• _Requirement_:
Word for word, the records below are to be set down again.

#### Given entries ####

-- pv_equiv track=rewrite | github.com/anetczuk/gcc-uml | src/gccuml/langcontent.py | props_list_to_dict
-- ===== SOURCE A (Python) =====
-- from typing import Dict, List, Any, Tuple
--
-- def props_list_to_dict(props_list: List[Tuple[str, str]]) -> Dict[str, Any]:
--     ret_dict: Dict[str, Any] = {}
--     for next_key, next_val in props_list:
--         sublist = ret_dict.get(next_key)
--         if sublist is None:
--             sublist = []
--             ret_dict[next_key] = sublist
--         sublist.append(next_val)
--
--     ## convert lists
--     for key, val_list in list(ret_dict.items()):
--         if len(val_list) < 2:
--             ## reduce list
--             val = val_list[0]
--             ret_dict[key] = val
--             continue
--         # for backward compatibility convert list to list of keys with index like "{prop}_0" etc
--         del ret_dict[key]
--         for index, item in enumerate(val_list):
--             new_key = f"{key}_{index}"
--             ret_dict[new_key] = item
--
--     return ret_dict
-- ===== SOURCE B (Python) =====
-- def props_list_to_dict(props_list):
--     counts = {}
--     for key, _val in props_list:
--         counts[key] = counts.get(key, 0) + 1
--     result = {key: val for key, val in props_list if counts[key] == 1}
--     for key in counts:
--         if counts[key] > 1:
--             index = 0
--             for key2, val in props_list:
--                 if key2 == key:
--                     result[f"{key}_{index}"] = val
--                     index += 1
--     return result
-- ===== Notes on version B (the rewrite author's own statement) =====
-- stated objective: alternative
-- what changed: B never builds intermediate per-key value lists: it counts keys in one pass, emits all singleton pairs with a dict comprehension, then expands each duplicated key by a direct indexed rescan of the input; Pre_ excludes lists where an expanded key name '{key}_{i}' collides with an existing key, on which A's silent in-place overwrites produce an accidental result.
import Mathlib
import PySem

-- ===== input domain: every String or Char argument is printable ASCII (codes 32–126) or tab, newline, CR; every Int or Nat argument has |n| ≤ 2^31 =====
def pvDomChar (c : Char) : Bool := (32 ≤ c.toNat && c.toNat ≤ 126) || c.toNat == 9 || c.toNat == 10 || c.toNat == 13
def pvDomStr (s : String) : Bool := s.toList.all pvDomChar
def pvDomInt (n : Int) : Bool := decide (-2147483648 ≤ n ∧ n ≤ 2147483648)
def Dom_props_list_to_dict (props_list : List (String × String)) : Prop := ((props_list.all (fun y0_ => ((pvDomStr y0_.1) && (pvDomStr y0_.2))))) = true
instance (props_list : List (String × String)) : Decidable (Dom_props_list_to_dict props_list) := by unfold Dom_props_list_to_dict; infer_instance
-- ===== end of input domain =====

-- B counts keys once and emits singletons by a comprehension and duplicate expansions by
-- indexed rescans, instead of A's grouping into per-key lists and rewriting the dict (alternative).


-- ===== PORT A =====
-- first loop of A: group values into per-key lists (sublist append = re-insert of the
-- appended list at the same key, which keeps the entry's position, as Python's mutation does)
def pvGroupA (props_list : List (String × String)) : PySem.Dict String (List String) :=
  props_list.foldl (fun d p =>
    match PySem.Dict.get? d p.1 with
    | none => PySem.Dict.insert d p.1 ([] ++ [p.2])
    | some sub => PySem.Dict.insert d p.1 (sub ++ [p.2])) (PySem.Dict.mk [])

####

• _Result_:
-- pv_equiv track=rewrite | github.com/anetczuk/gcc-uml | src/gccuml/langcontent.py | props_list_to_dict
-- ===== SOURCE A (Python) =====
-- from typing import Dict, List, Any, Tuple
--
-- def props_list_to_dict(props_list: List[Tuple[str, str]]) -> Dict[str, Any]:
--     ret_dict: Dict[str, Any] = {}
--     for next_key, next_val in props_list:
--         sublist = ret_dict.get(next_key)
--         if sublist is None:
--             sublist = []
--             ret_dict[next_key] = sublist
--         sublist.append(next_val)
--
--     ## convert lists
--     for key, val_list in list(ret_dict.items()):
--         if len(val_list) < 2:
--             ## reduce list
--             val = val_list[0]
--             ret_dict[key] = val
--             continue
--         # for backward compatibility convert list to list of keys with index like "{prop}_0" etc
--         del ret_dict[key]
--         for index, item in enumerate(val_list):
--             new_key = f"{key}_{index}"
--             ret_dict[new_key] = item
--
--     return ret_dict
-- ===== SOURCE B (Python) =====
-- def props_list_to_dict(props_list):
--     counts = {}
--     for key, _val in props_list:
--         counts[key] = counts.get(key, 0) + 1
--     result = {key: val for key, val in props_list if counts[key] == 1}
--     for key in counts:
--         if counts[key] > 1:
--             index = 0
--             for key2, val in props_list:
--                 if key2 == key:
--                     result[f"{key}_{index}"] = val
--                     index += 1
--     return result
-- ===== Notes on version B (the rewrite author's own statement) =====
-- stated objective: alternative
-- what changed: B never builds intermediate per-key value lists: it counts keys in one pass, emits all singleton pairs with a dict comprehension, then expands each duplicated key by a direct indexed rescan of the input; Pre_ excludes lists where an expanded key name '{key}_{i}' collides with an existing key, on which A's silent in-place overwrites produce an accidental result.
import Mathlib
import PySem

-- ===== input domain: every String or Char argument is printable ASCII (codes 32–126) or tab, newline, CR; every Int or Nat argument has |n| ≤ 2^31 =====
def pvDomChar (c : Char) : Bool := (32 ≤ c.toNat && c.toNat ≤ 126) || c.toNat == 9 || c.toNat == 10 || c.toNat == 13
def pvDomStr (s : String) : Bool := s.toList.all pvDomChar
def pvDomInt (n : Int) : Bool := decide (-2147483648 ≤ n ∧ n ≤ 2147483648)
def Dom_props_list_to_dict (props_list : List (String × String)) : Prop := ((props_list.all (fun y0_ => ((pvDomStr y0_.1) && (pvDomStr y0_.2))))) = true
instance (props_list : List (String × String)) : Decidable (Dom_props_list_to_dict props_list) := by unfold Dom_props_list_to_dict; infer_instance
-- ===== end of input domain =====

-- B counts keys once and emits singletons by a comprehension and duplicate expansions by
-- indexed rescans, instead of A's grouping into per-key lists and rewriting the dict (alternative).


-- ===== PORT A =====
-- first loop of A: group values into per-key lists (sublist append = re-insert of the
-- appended list at the same key, which keeps the entry's position, as Python's mutation does)
def pvGroupA (props_list : List (String × String)) : PySem.Dict String (List String) :=
  props_list.foldl (fun d p =>
    match PySem.Dict.get? d p.1 with
    | none => PySem.Dict.insert d p.1 ([] ++ [p.2])
    | some sub => PySem.Dict.insert d p.1 (sub ++ [p.2])) (PySem.Dict.mk [])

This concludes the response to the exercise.